Tshivhengwa welcomed this, saying that it would save prospective visitors from having to travel long distances within their countries to personally submit their visa applications before travelling to South Africa.

According to Crawford, the biometrics on arrival plan had been announced earlier, but Tshivhengwa said the department doesn’t have the resources to manage the process and that it will result in very long queues at airports. “You cannot implement something you cannot manage,” he said.

Frost said: “Our key markets of India and China remain constrained because of the inability of [the department of] home affairs to issue visas timeously. We need an urgent implementation of measures to improve visa requirements for these markets so that President Ramaphosa’s vision of tourism contributing to the growth of South Africa’s economy can become a reality now, not later.”
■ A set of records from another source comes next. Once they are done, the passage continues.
-- pv_equiv track=rewrite | github.com/Jakub345/driver-monitoring-system | modules/face_detection.py | _filter_eyes
-- ===== SOURCE A (Python) =====
-- def _filter_eyes(eyes, face_height):
--     """Filtruje wykryte oczy, wybierając najbardziej wiarygodne."""
--     if len(eyes) == 0:
--         return []
--
--     # Sortowanie według rozmiaru (większe są bardziej wiarygodne)
--     eyes = sorted(eyes, key=lambda e: e[2] * e[3], reverse=True)
--
--     # Wybieranie maksymalnie 2 największych oczu
--     eyes = eyes[:2] if len(eyes) > 2 else eyes
--
--     # Filtrowanie na podstawie położenia w górnej części twarzy
--     upper_eyes = [eye for eye in eyes if eye[1] < face_height/2]
--
--     # Jeśli mamy przynajmniej jedno oko w górnej części, używamy tylko ich
--     if len(upper_eyes) >= 1:
--         return upper_eyes
--
--     # W przeciwnym razie używamy wszystkich oczu
--     return eyes
-- ===== SOURCE B (Python) =====
-- def _filter_eyes(eyes, face_height):
--     """One linear pass keeping the two largest eyes (stable on area ties) instead of a full sort."""
--     if len(eyes) == 0:
--         return []
--
--     # cand holds at most two eyes in descending area order; strict '>' keeps
--     # the earlier-indexed eye first on ties, matching a stable descending sort.
--     cand = []
--     for e in eyes:
--         a = e[2] * e[3]
--         if not cand:
--             cand = [e]
--         elif a > cand[0][2] * cand[0][3]:
--             cand = [e, cand[0]]
--         elif len(cand) == 1:
--             cand = [cand[0], e]
--         elif a > cand[1][2] * cand[1][3]:
--             cand = [cand[0], e]
--
--     upper = [e for e in cand if e[1] < face_height / 2]
--     return upper if upper else cand
-- ===== Notes on version B (the rewrite author's own statement) =====
-- stated objective: faster
-- what changed: Replaces the full descending sort plus slice with a single linear pass that maintains the best and second-best eye by area (strict '>' so ties keep the earlier eye, matching the stable sort), then applies the unchanged upper-half filter.
import Mathlib
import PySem

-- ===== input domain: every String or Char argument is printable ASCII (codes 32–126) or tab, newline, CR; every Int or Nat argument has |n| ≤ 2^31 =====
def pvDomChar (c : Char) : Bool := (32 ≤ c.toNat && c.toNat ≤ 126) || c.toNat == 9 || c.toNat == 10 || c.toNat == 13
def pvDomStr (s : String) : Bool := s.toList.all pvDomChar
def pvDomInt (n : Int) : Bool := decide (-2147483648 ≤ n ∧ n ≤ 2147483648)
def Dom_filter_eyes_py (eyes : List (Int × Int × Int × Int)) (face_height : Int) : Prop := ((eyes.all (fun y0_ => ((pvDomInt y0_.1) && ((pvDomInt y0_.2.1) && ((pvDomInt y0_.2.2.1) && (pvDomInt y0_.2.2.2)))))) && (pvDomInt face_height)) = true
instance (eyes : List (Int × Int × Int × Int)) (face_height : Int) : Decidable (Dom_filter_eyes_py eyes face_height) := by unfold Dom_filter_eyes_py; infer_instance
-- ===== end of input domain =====

-- B replaces A's full descending sort + slice by one linear pass keeping the two
-- largest eyes (strict '>' so area ties keep the earlier eye); objective: faster.

-- ===== PORT A =====
-- Port of A, step for step. `eye[1] < face_height/2` compares an int with the float
-- face_height/2; on integers this is exactly `2*eye[1] < face_height` (exact port).
def filter_eyes_py (eyes : List (Int × Int × Int × Int)) (face_height : Int) : List (Int × Int × Int × Int) :=
  if eyes.length = 0 then []
  else
    let sortedEyes := PySem.List.sorted eyes (fun e => e.2.2.1 * e.2.2.2) true
    let eyes2 := if sortedEyes.length > 2 then PySem.List.slice sortedEyes none (some 2) else sortedEyes
    let upper := eyes2.filter (fun e => 2 * e.2.1 < face_height)
    if upper.length ≥ 1 then upper else eyes2

-- ===== PORT B =====
-- B-side helper: the body of B's for-loop (cand holds ≤ 2 eyes, descending area).
def eyesStep (cand : List (Int × Int × Int × Int)) (e : Int × Int × Int × Int) : List (Int × Int × Int × Int) :=
  match cand with
  | [] => [e]
  | [c0] =>
      if c0.2.2.1 * c0.2.2.2 < e.2.2.1 * e.2.2.2 then [e, c0] else [c0, e]
  | c0 :: c1 :: _ =>
      if c0.2.2.1 * c0.2.2.2 < e.2.2.1 * e.2.2.2 then [e, c0]
      else if c1.2.2.1 * c1.2.2.2 < e.2.2.1 * e.2.2.2 then [c0, e]
      else [c0, c1]

def filter_eyes_py_alt (eyes : List (Int × Int × Int × Int)) (face_height : Int) : List (Int × Int × Int × Int) :=
  if eyes.length = 0 then []
  else
    let cand := eyes.foldl eyesStep []
    let upper := cand.filter (fun e => 2 * e.2.1 < face_height)
    if upper.isEmpty then cand else upper

-- ===== PRECONDITION & SPEC =====
def Spec_filter_eyes_py (eyes : List (Int × Int × Int × Int)) (face_height : Int) (out : List (Int × Int × Int × Int)) : Prop := out = filter_eyes_py_alt eyes face_height
instance (eyes : List (Int × Int × Int × Int)) (face_height : Int) (out : List (Int × Int × Int × Int)) : Decidable (Spec_filter_eyes_py eyes face_height out) := by unfold Spec_filter_eyes_py; infer_instance

-- ===== CLAIM (what is proved, stated in full; the proofs are below) =====
def Claim_equal_filter_eyes_py : Prop := ∀ (eyes : List (Int × Int × Int × Int)) (face_height : Int), Dom_filter_eyes_py eyes face_height → Spec_filter_eyes_py eyes face_height (filter_eyes_py eyes face_height)

-- ===== LEMMAS AND PROOFS =====

-- Inserting one element into a descending (stable) list and taking the first two
-- is exactly B's loop step applied to the first two elements.
lemma take2_insertBy (x : Int × Int × Int × Int) (l : List (Int × Int × Int × Int)) :
    (PySem.List.insertBy (fun a b => decide ((fun e : Int × Int × Int × Int => e.2.2.1 * e.2.2.2) b < (fun e : Int × Int × Int × Int => e.2.2.1 * e.2.2.2) a)) x l).take 2
      = eyesStep (l.take 2) x := by
  match l with
  | [] => simp [PySem.List.insertBy, eyesStep]
  | [a] =>
      simp only [PySem.List.insertBy, eyesStep]
      split_ifs <;> simp_all
  | a :: b :: rest =>
      simp only [PySem.List.insertBy, eyesStep, List.take]
      split_ifs <;> simp_all

-- Folding B's step over the list computes the first two elements of the stable
-- descending insertion sort.
lemma take2_foldl (xs : List (Int × Int × Int × Int)) (acc : List (Int × Int × Int × Int)) :
    (xs.foldl (fun acc x => PySem.List.insertBy (fun a b => decide ((fun e : Int × Int × Int × Int => e.2.2.1 * e.2.2.2) b < (fun e : Int × Int × Int × Int => e.2.2.1 * e.2.2.2) a)) x acc) acc).take 2
      = xs.foldl eyesStep (acc.take 2) := by
  induction xs generalizing acc with
  | nil => rfl
  | cons x xs ih => simp only [List.foldl_cons, ih, take2_insertBy]

lemma cand_eq_take2_sorted (xs : List (Int × Int × Int × Int)) :
    xs.foldl eyesStep []
      = (PySem.List.sorted xs (fun e => e.2.2.1 * e.2.2.2) true).take 2 := by
  rw [PySem.List.sorted_rev_eq_foldl_insertBy, take2_foldl]
  rfl

-- `if len(u) >= 1 then u else c` is `u if u else c`.
lemma if_len_isEmpty (u c : List (Int × Int × Int × Int)) :
    (if u.length ≥ 1 then u else c) = (if u.isEmpty then c else u) := by
  cases u <;> simp

-- ===== VERDICT (by name: the statement is the Claim_ definition above) =====
theorem filter_eyes_py_spec : Claim_equal_filter_eyes_py := by
  intro eyes face_height _
  unfold Spec_filter_eyes_py filter_eyes_py filter_eyes_py_alt
  by_cases h0 : eyes.length = 0
  · simp [h0]
  · simp only [h0, if_false]
    have hlen : (PySem.List.sorted eyes (fun e => e.2.2.1 * e.2.2.2) true).length = eyes.length :=
      PySem.List.length_sorted ..
    have hsel : (if (PySem.List.sorted eyes (fun e => e.2.2.1 * e.2.2.2) true).length > 2
          then PySem.List.slice (PySem.List.sorted eyes (fun e => e.2.2.1 * e.2.2.2) true) none (some 2)
          else PySem.List.sorted eyes (fun e => e.2.2.1 * e.2.2.2) true)
        = eyes.foldl eyesStep [] := by
      rw [cand_eq_take2_sorted]
      split_ifs with hgt
      · have : PySem.List.slice (PySem.List.sorted eyes (fun e => e.2.2.1 * e.2.2.2) true) none (some ((2:Nat):Int))
            = (PySem.List.sorted eyes (fun e => e.2.2.1 * e.2.2.2) true).take 2 :=
          PySem.List.slice_to_natCast ..
        simpa using this
      · exact (List.take_of_length_le (by omega)).symm
    rw [hsel]
    exact if_len_isEmpty _ _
Gigaba also announced that longer-term multiple-entry visas would be available to several categories of visitors.

While Tshivhengwa welcomed this, he said South Africa’s restrictive immigration laws have greatly hampered the country’s attractiveness as a tourism destination and impacted the number of tourists who choose to visit. “It creates a barrier to entry, with financial and/or opportunity cost that a prospective tourist needs to overcome in order to travel to South Africa.

“Making announcements regarding changes to immigration regulations, without providing proper clarity, is frankly too little too late.”